**Your task**
What the task needs is the data below, written out verbatim.

--- START ---

-- pv_equiv track=rewrite | github.com/AshishSalaskar1/DS_Algo_Playground | Track/DSA_A_to_Z/Graphs/BFS_DFS/Multisource_BFS/Infect_all_people.py | solve
-- ===== SOURCE A (Python) =====
-- from collections import deque
--
-- def solve(arr, nr, nc):
--     healthy_set = set()
--     infect_q = deque()
--
--     for i in range(nr):
--         for j in range(nc):
--             if arr[i][j] == 2:  # Infected cell
--                 infect_q.append((i, j, 0))
--             elif arr[i][j] == 1:  # Healthy cell
--                 healthy_set.add((i, j))
--
--     vis = set()
--     # Multi-source BFS on infections
--     while infect_q:
--         r, c, dist = infect_q.popleft()
--
--         # Mark as visited
--         vis.add((r, c))
--
--         # If this cell was healthy, remove it from the set
--         if (r, c) in healthy_set:
--             healthy_set.remove((r, c))
--
--         # If all healthy cells are infected
--         if not healthy_set:
--             return dist
--
--         # Spread infection to neighbors
--         for dx, dy in [(0, 1), (1, 0), (0, -1), (-1, 0)]:
--             nextr, nextc = r + dx, c + dy
--             if (
--                 0 <= nextr < nr and 0 <= nextc < nc and
--                 arr[nextr][nextc] !=0 and  # Only spread to healthy cells
--                 (nextr, nextc) not in vis
--             ):
--                 infect_q.append((nextr, nextc, dist + 1))
--                 vis.add((nextr, nextc))  # Mark as visited immediately
--
--     # If there are still healthy cells left, return -1
--     return -1
-- ===== SOURCE B (Python) =====
-- # Cellular-automaton style dilation: instead of a BFS queue with visited/distance
-- # bookkeeping, repeatedly rescan the whole grid and grow the reached set by one
-- # ring per round until every healthy cell is covered (or growth stops).
-- def solve(arr, nr, nc):
--     reached = set()
--     healthy = set()
--     for i in range(nr):
--         for j in range(nc):
--             if arr[i][j] == 2:
--                 reached.add((i, j))
--             elif arr[i][j] == 1:
--                 healthy.add((i, j))
--
--     if not healthy:
--         return 0 if reached else -1
--
--     t = 0
--     while not healthy <= reached:
--         grown = {
--             (i, j)
--             for i in range(nr)
--             for j in range(nc)
--             if arr[i][j] != 0 and (i, j) not in reached and
--             ((i - 1, j) in reached or (i + 1, j) in reached or
--              (i, j - 1) in reached or (i, j + 1) in reached)
--         }
--         if not grown:
--             return -1
--         reached |= grown
--         t += 1
--     return t
-- ===== Notes on version B (the rewrite author's own statement) =====
-- stated objective: alternative
-- what changed: B replaces the multi-source BFS queue with distance tags and a visited set by a cellular-automaton dilation: each round it rescans the whole grid and adds every nonzero cell adjacent to the reached set, counting rounds until the healthy cells are covered; it trades per-cell queue/visited bookkeeping for repeated full-grid scans.
import Mathlib
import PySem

--- END ---

**Task result**
-- pv_equiv track=rewrite | github.com/AshishSalaskar1/DS_Algo_Playground | Track/DSA_A_to_Z/Graphs/BFS_DFS/Multisource_BFS/Infect_all_people.py | solve
-- ===== SOURCE A (Python) =====
-- from collections import deque
--
-- def solve(arr, nr, nc):
--     healthy_set = set()
--     infect_q = deque()
--
--     for i in range(nr):
--         for j in range(nc):
--             if arr[i][j] == 2:  # Infected cell
--                 infect_q.append((i, j, 0))
--             elif arr[i][j] == 1:  # Healthy cell
--                 healthy_set.add((i, j))
--
--     vis = set()
--     # Multi-source BFS on infections
--     while infect_q:
--         r, c, dist = infect_q.popleft()
--
--         # Mark as visited
--         vis.add((r, c))
--
--         # If this cell was healthy, remove it from the set
--         if (r, c) in healthy_set:
--             healthy_set.remove((r, c))
--
--         # If all healthy cells are infected
--         if not healthy_set:
--             return dist
--
--         # Spread infection to neighbors
--         for dx, dy in [(0, 1), (1, 0), (0, -1), (-1, 0)]:
--             nextr, nextc = r + dx, c + dy
--             if (
--                 0 <= nextr < nr and 0 <= nextc < nc and
--                 arr[nextr][nextc] !=0 and  # Only spread to healthy cells
--                 (nextr, nextc) not in vis
--             ):
--                 infect_q.append((nextr, nextc, dist + 1))
--                 vis.add((nextr, nextc))  # Mark as visited immediately
--
--     # If there are still healthy cells left, return -1
--     return -1
-- ===== SOURCE B (Python) =====
-- # Cellular-automaton style dilation: instead of a BFS queue with visited/distance
-- # bookkeeping, repeatedly rescan the whole grid and grow the reached set by one
-- # ring per round until every healthy cell is covered (or growth stops).
-- def solve(arr, nr, nc):
--     reached = set()
--     healthy = set()
--     for i in range(nr):
--         for j in range(nc):
--             if arr[i][j] == 2:
--                 reached.add((i, j))
--             elif arr[i][j] == 1:
--                 healthy.add((i, j))
--
--     if not healthy:
--         return 0 if reached else -1
--
--     t = 0
--     while not healthy <= reached:
--         grown = {
--             (i, j)
--             for i in range(nr)
--             for j in range(nc)
--             if arr[i][j] != 0 and (i, j) not in reached and
--             ((i - 1, j) in reached or (i + 1, j) in reached or
--              (i, j - 1) in reached or (i, j + 1) in reached)
--         }
--         if not grown:
--             return -1
--         reached |= grown
--         t += 1
--     return t
-- ===== Notes on version B (the rewrite author's own statement) =====
-- stated objective: alternative
-- what changed: B replaces the multi-source BFS queue with distance tags and a visited set by a cellular-automaton dilation: each round it rescans the whole grid and adds every nonzero cell adjacent to the reached set, counting rounds until the healthy cells are covered; it trades per-cell queue/visited bookkeeping for repeated full-grid scans.
import Mathlib
import PySem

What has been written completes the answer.